De-weaponizing reproducibility

Jeff Leek
2015-03-13

A couple of weeks ago Roger and I went to a conference on statistical reproducibility held at the National Academy of Sciences. The discussion was pretty wide ranging and I love that the thinking about reproducibility is coming back to statistics. There was pretty widespread support for the idea that prevention is the right way to approach reproducibility.

It turns out I was the last speaker of the whole conference. This is an unenviable position to be in with so many bright folks speaking first as they covered a huge amount of what I wanted to say. My talk focused on three key points:

  1. The tools for reproducibility already exist, the barrier isn’t tools
  2. We need to de-weaponize reproducibility
  3. Prevention is the right approach to reproducibility

 

In terms of the first point, tools like iPython, knitr, and Galaxy can be used to all but the absolutely largest analysis reproducible right now.  Our group does this all the time with our papers and so do many others. The problem isn’t a lack of tools.

Speaking to point two, I think many people would agree that part of the issue is culture change. One issue that is increasingly concerning to me is the “weaponization” of reproducibility.  I have been noticing is that some of us (like me, my students, other folks at JHU, and lots of particularly junior computational people elsewhere) are trying really hard to be reproducible. Most of the time this results in really positive reactions from the community. But when a co-author of mine and I wrote that paper about the science-wise false discovery rate, one of the discussants used our code (great), improved on it (great), identified a bug (great), and then did his level best to humiliate us both in front of the editor and the general public because of that bug (not so great).

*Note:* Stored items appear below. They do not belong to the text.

-- pv_equiv track=rewrite | github.com/bsoist/codesignal-arcade-solutions | 1_the_core/008_phone_call.py | solution
-- ===== SOURCE A (Python) =====
-- def solution(min1, min2_10, min11, s):
--     if min1 > s: return 0
--     if min1 == s: return 1
--     minutes, s = 1, s - min1
--     while minutes < 10:
--         if s >= min2_10:
--             s -= min2_10
--             minutes += 1
--         else:
--             return minutes
--     while s >= min11:
--         s -= min11
--         minutes += 1
--     return minutes
-- ===== SOURCE B (Python) =====
-- def solution(min1, min2_10, min11, s):
--     if s < min1:
--         return 0
--     if s == min1:
--         return 1
--     s -= min1
--     mid = 9 if min2_10 <= 0 else min(9, s // min2_10)
--     if mid < 9:
--         return 1 + mid
--     s -= 9 * min2_10
--     return 10 + (s // min11 if min11 > 0 else 0)
-- ===== Notes on version B (the rewrite author's own statement) =====
-- stated objective: faster
-- what changed: Replaces A's two subtraction while-loops (minute-by-minute budget decrement) by a closed-form computation: an early-out comparison for the first minute, min(9, s//min2_10) for the 2-10 tier, and s//min11 for the 11+ tier.
import Mathlib
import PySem

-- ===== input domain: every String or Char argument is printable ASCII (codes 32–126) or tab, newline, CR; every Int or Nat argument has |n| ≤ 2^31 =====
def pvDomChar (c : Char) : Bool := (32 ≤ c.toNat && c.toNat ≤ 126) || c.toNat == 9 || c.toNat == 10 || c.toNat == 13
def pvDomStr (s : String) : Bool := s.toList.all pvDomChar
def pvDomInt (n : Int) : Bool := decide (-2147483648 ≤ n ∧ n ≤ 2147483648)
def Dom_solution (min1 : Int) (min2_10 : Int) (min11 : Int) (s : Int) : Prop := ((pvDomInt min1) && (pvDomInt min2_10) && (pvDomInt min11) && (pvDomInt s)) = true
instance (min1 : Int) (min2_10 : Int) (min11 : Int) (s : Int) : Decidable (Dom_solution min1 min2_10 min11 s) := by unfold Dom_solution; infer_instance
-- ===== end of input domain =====

-- B replaces A's two subtraction loops by closed-form floor divisions; objective: faster (O(1) arithmetic vs A's O(s/min11) loop).

-- ===== PORT A =====
-- first while loop `while minutes < 10: …`; Sum.inl m = the `return minutes` inside the loop,
-- Sum.inr (s, minutes) = falling through to the second loop
def solLoop1 (min2_10 : Int) (s : Int) (minutes : Int) : Int ⊕ (Int × Int) :=
  if _h : minutes < 10 then
    if s ≥ min2_10 then solLoop1 min2_10 (s - min2_10) (minutes + 1)
    else Sum.inl minutes
  else Sum.inr (s, minutes)
termination_by (10 - minutes).toNat
decreasing_by omega

-- second while loop `while s >= min11: …`, made total with fuel; fuel runs out only
-- on inputs excluded by Pre_solution (where the Python loop never terminates)
def solLoop2 (min11 : Int) (fuel : Nat) (s : Int) (minutes : Int) : Int :=
  match fuel with
  | 0 => minutes
  | f + 1 => if s ≥ min11 then solLoop2 min11 f (s - min11) (minutes + 1) else minutes

def solution (min1 : Int) (min2_10 : Int) (min11 : Int) (s : Int) : Int :=
  if min1 > s then 0
  else if min1 = s then 1
  else
    match solLoop1 min2_10 (s - min1) 1 with
    | Sum.inl m => m
    | Sum.inr (s2, m) => solLoop2 min11 (s2.toNat + 1) s2 m

-- ===== PORT B =====
-- Source B's local `mid = 9 if min2_10 <= 0 else min(9, s // min2_10)`
def altMid (min2_10 : Int) (s1 : Int) : Int :=
  if min2_10 ≤ 0 then 9 else min 9 (PySem.Int.floordiv s1 min2_10)

def solution_alt (min1 : Int) (min2_10 : Int) (min11 : Int) (s : Int) : Int :=
  if s < min1 then 0
  else if s = min1 then 1
  else if altMid min2_10 (s - min1) < 9 then 1 + altMid min2_10 (s - min1)
  else 10 + (if min11 > 0 then PySem.Int.floordiv (s - min1 - 9 * min2_10) min11 else 0)

-- ===== PRECONDITION & SPEC =====
-- Pre_ excludes exactly the inputs on which A's Python never terminates: the second while
-- loop is reached (s > min1 and all nine middle minutes affordable) with min11 ≤ 0, so
-- `s -= min11` never brings s below min11.
def Pre_solution (min1 : Int) (min2_10 : Int) (min11 : Int) (s : Int) : Prop :=
  ¬ (min1 < s ∧ min11 ≤ 0 ∧ (min2_10 ≤ 0 ∨ s - min1 ≥ 9 * min2_10))
instance (min1 : Int) (min2_10 : Int) (min11 : Int) (s : Int) : Decidable (Pre_solution min1 min2_10 min11 s) := by unfold Pre_solution; infer_instance

def pvWitness_solution : Int × Int × Int × Int := (3, 2, 4, 30)

def Spec_solution (min1 : Int) (min2_10 : Int) (min11 : Int) (s : Int) (out : Int) : Prop := out = solution_alt min1 min2_10 min11 s
instance (min1 : Int) (min2_10 : Int) (min11 : Int) (s : Int) (out : Int) : Decidable (Spec_solution min1 min2_10 min11 s out) := by unfold Spec_solution; infer_instance

-- ===== CLAIM (what is proved, stated in full; the proofs are below) =====
def Claim_equal_solution : Prop := ∀ (min1 : Int) (min2_10 : Int) (min11 : Int) (s : Int), Dom_solution min1 min2_10 min11 s → Pre_solution min1 min2_10 min11 s → Spec_solution min1 min2_10 min11 s (solution min1 min2_10 min11 s)

-- ===== LEMMAS AND PROOFS =====

-- first loop, positive price: returns early with minutes + s/min2_10 iff fewer than
-- (10 - minutes) further minutes are affordable, else exits with all middle minutes bought
theorem solLoop1_pos (min2_10 : Int) (hpos : 0 < min2_10) :
    ∀ (s minutes : Int), 0 ≤ s → minutes ≤ 10 →
      solLoop1 min2_10 s minutes =
        if s < (10 - minutes) * min2_10 then Sum.inl (minutes + s / min2_10)
        else Sum.inr (s - (10 - minutes) * min2_10, 10) := by
  intro s minutes
  induction s, minutes using solLoop1.induct min2_10 with
  | case1 s minutes h hge ih =>
    intro hs hm
    rw [solLoop1]
    simp only [h, hge, if_true, dif_pos]
    rw [ih (by omega) (by omega)]
    have hdiv : (s - min2_10) / min2_10 = s / min2_10 - 1 := by
      have := Int.add_mul_ediv_right s (-1) (show min2_10 ≠ 0 by omega)
      simpa [sub_eq_add_neg, neg_mul] using this
    have harith : (10 - (minutes + 1)) * min2_10 = (10 - minutes) * min2_10 - min2_10 := by ring
    by_cases hc : s - min2_10 < (10 - (minutes + 1)) * min2_10
    · rw [if_pos hc, if_pos (by omega), hdiv]
      congr 1; omega
    · rw [if_neg hc, if_neg (by omega)]
      congr 2; omega
  | case2 s minutes h hlt =>
    intro hs hm
    rw [solLoop1]
    simp only [h, dif_pos, if_neg (by omega : ¬ s ≥ min2_10)]
    have h1 : min2_10 ≤ (10 - minutes) * min2_10 := by
      have : 1 * min2_10 ≤ (10 - minutes) * min2_10 :=
        mul_le_mul_of_nonneg_right (by omega) (by omega)
      simpa using this
    rw [if_pos (by omega)]
    have hdiv0 : s / min2_10 = 0 := Int.ediv_eq_zero_of_lt hs (by omega)
    simp [hdiv0]
  | case3 s minutes h =>
    intro hs hm
    have hm10 : minutes = 10 := by omega
    subst hm10
    rw [solLoop1, dif_neg (by omega : ¬ (10:Int) < 10)]
    have hz : (10 - (10:Int)) * min2_10 = 0 := by ring
    rw [hz, if_neg (by omega)]
    norm_num

-- first loop, non-positive price with non-negative budget: all nine minutes are bought
theorem solLoop1_nonpos (min2_10 : Int) (hnp : min2_10 ≤ 0) :
    ∀ (s minutes : Int), 0 ≤ s → minutes ≤ 10 →
      solLoop1 min2_10 s minutes = Sum.inr (s - (10 - minutes) * min2_10, 10) := by
  intro s minutes
  induction s, minutes using solLoop1.induct min2_10 with
  | case1 s minutes h hge ih =>
    intro hs hm
    rw [solLoop1]
    simp only [h, hge, if_true, dif_pos]
    rw [ih (by omega) (by omega)]
    congr 2; ring
  | case2 s minutes h hlt =>
    intro hs hm; omega
  | case3 s minutes h =>
    intro hs hm
    have hm10 : minutes = 10 := by omega
    subst hm10
    rw [solLoop1, dif_neg (by omega : ¬ (10:Int) < 10)]
    have hz : (10 - (10:Int)) * min2_10 = 0 := by ring
    rw [hz]
    norm_num

-- second loop with a positive price and non-negative budget computes minutes + s / min11
theorem solLoop2_pos (min11 : Int) (hpos : 0 < min11) :
    ∀ (fuel : Nat) (s minutes : Int), 0 ≤ s → s.toNat < fuel →
      solLoop2 min11 fuel s minutes = minutes + s / min11 := by
  intro fuel
  induction fuel with
  | zero => intro s minutes hs hf; omega
  | succ f ih =>
    intro s minutes hs hf
    rw [solLoop2]
    by_cases hge : s ≥ min11
    · rw [if_pos hge, ih (s - min11) (minutes + 1) (by omega) (by omega)]
      have hdiv : (s - min11) / min11 = s / min11 - 1 := by
        have := Int.add_mul_ediv_right s (-1) (show min11 ≠ 0 by omega)
        simpa [sub_eq_add_neg, neg_mul] using this
      rw [hdiv]; ring
    · rw [if_neg hge]
      have hdiv0 : s / min11 = 0 := Int.ediv_eq_zero_of_lt hs (by omega)
      simp [hdiv0]

-- ===== VERDICT (by name: the statement is the Claim_ definition above) =====
theorem solution_spec : Claim_equal_solution := by
  intro min1 min2_10 min11 s _hdom hpre
  unfold Pre_solution at hpre
  unfold Spec_solution
  by_cases h0 : min1 > s
  · unfold solution solution_alt
    rw [if_pos h0, if_pos (by omega)]
  · by_cases h1 : min1 = s
    · unfold solution solution_alt
      rw [if_neg h0, if_pos h1, if_neg (by omega), if_pos h1.symm]
    · have hs1 : (0:Int) < s - min1 := by omega
      have h9 : (10 - (1:Int)) * min2_10 = 9 * min2_10 := by ring
      by_cases h2 : min2_10 ≤ 0
      · -- all nine middle minutes afforded; Pre_ forces 0 < min11
        have h11 : 0 < min11 := by
          by_contra hcc; exact hpre ⟨by omega, by omega, Or.inl h2⟩
        have hs2 : (0:Int) ≤ s - min1 - 9 * min2_10 := by nlinarith
        have hA : solution min1 min2_10 min11 s =
            solLoop2 min11 ((s - min1 - 9 * min2_10).toNat + 1) (s - min1 - 9 * min2_10) 10 := by
          unfold solution
          rw [if_neg h0, if_neg h1,
            solLoop1_nonpos min2_10 h2 (s - min1) 1 (by omega) (by omega), h9]
        rw [hA, solLoop2_pos min11 h11 _ _ 10 hs2 (by omega)]
        unfold solution_alt altMid
        rw [if_neg (by omega), if_neg (by omega), if_pos h2,
          if_neg (by omega : ¬ (9:Int) < 9), if_pos h11,
          PySem.Int.floordiv_eq_ediv_of_pos h11]
      · have h2' : 0 < min2_10 := by omega
        by_cases hc : s - min1 < 9 * min2_10
        · -- A returns inside the first loop
          have hq : (s - min1) / min2_10 < 9 := by
            by_contra hcon
            have := (Int.le_ediv_iff_mul_le h2').mp (not_lt.mp hcon)
            omega
          have hA : solution min1 min2_10 min11 s = 1 + (s - min1) / min2_10 := by
            unfold solution
            rw [if_neg h0, if_neg h1,
              solLoop1_pos min2_10 h2' (s - min1) 1 (by omega) (by omega), h9,
              if_pos (by omega)]
          rw [hA]
          unfold solution_alt altMid
          rw [if_neg (by omega), if_neg (by omega), if_neg h2,
            PySem.Int.floordiv_eq_ediv_of_pos h2']
          rw [if_pos (by omega : min 9 ((s - min1) / min2_10) < 9)]
          omega
        · -- first loop completes; Pre_ forces 0 < min11
          have h11 : 0 < min11 := by
            by_contra hcc; exact hpre ⟨by omega, by omega, Or.inr (by omega)⟩
          have hq : (9:Int) ≤ (s - min1) / min2_10 :=
            (Int.le_ediv_iff_mul_le h2').mpr (by omega)
          have hs2 : (0:Int) ≤ s - min1 - 9 * min2_10 := by omega
          have hA : solution min1 min2_10 min11 s =
              solLoop2 min11 ((s - min1 - 9 * min2_10).toNat + 1) (s - min1 - 9 * min2_10) 10 := by
            unfold solution
            rw [if_neg h0, if_neg h1,
              solLoop1_pos min2_10 h2' (s - min1) 1 (by omega) (by omega), h9,
              if_neg (by omega)]
          rw [hA, solLoop2_pos min11 h11 _ _ 10 hs2 (by omega)]
          unfold solution_alt altMid
          rw [if_neg (by omega), if_neg (by omega), if_neg h2,
            PySem.Int.floordiv_eq_ediv_of_pos h2']
          rw [if_neg (by omega : ¬ min 9 ((s - min1) / min2_10) < 9), if_pos h11,
            PySem.Int.floordiv_eq_ediv_of_pos h11]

I have seen this happen several times. Most of the time if a paper is reproducible the authors get a pat on the back and their code is either ignored, or used in a positive way. But for high-profile and important problems, people  largely use eproducibility to:

  1.  Impose regulatory hurdles in the short term while people transition to reproducibility. One clear example of this is the Secret Science Reform Act which is a bill that imposes strict reproducibility conditions on all science before it can be used as evidence for regulation.
  2. Humiliate people who aren’t good coders or who make mistakes in their code. This is what happened in my paper when I produced reproducible code for my analysis, but has also happened to other people.
  3. Take advantage of people’s code to plagiarize/straight up steal work. I have stories about this I’d rather not put on the internet

 

Of the three, I feel like (1) and (2) are the most common. Plagiarism and scooping by theft I think are actually relatively rare based on my own anecdotal experience. But I think that the “weaponization” of reproducibility to block regulation or to humiliate folks who are new to computational sciences is more common than I’d like it to be. Until reproducibility is the standard for everyone - which I think is possible now and will happen as the culture changes -  the people who are the early adopters are at risk of being bludgeoned with their own reproducibility. As a community, if we want widespread reproducibility adoption we have to be ferocious about not allowing this to happen.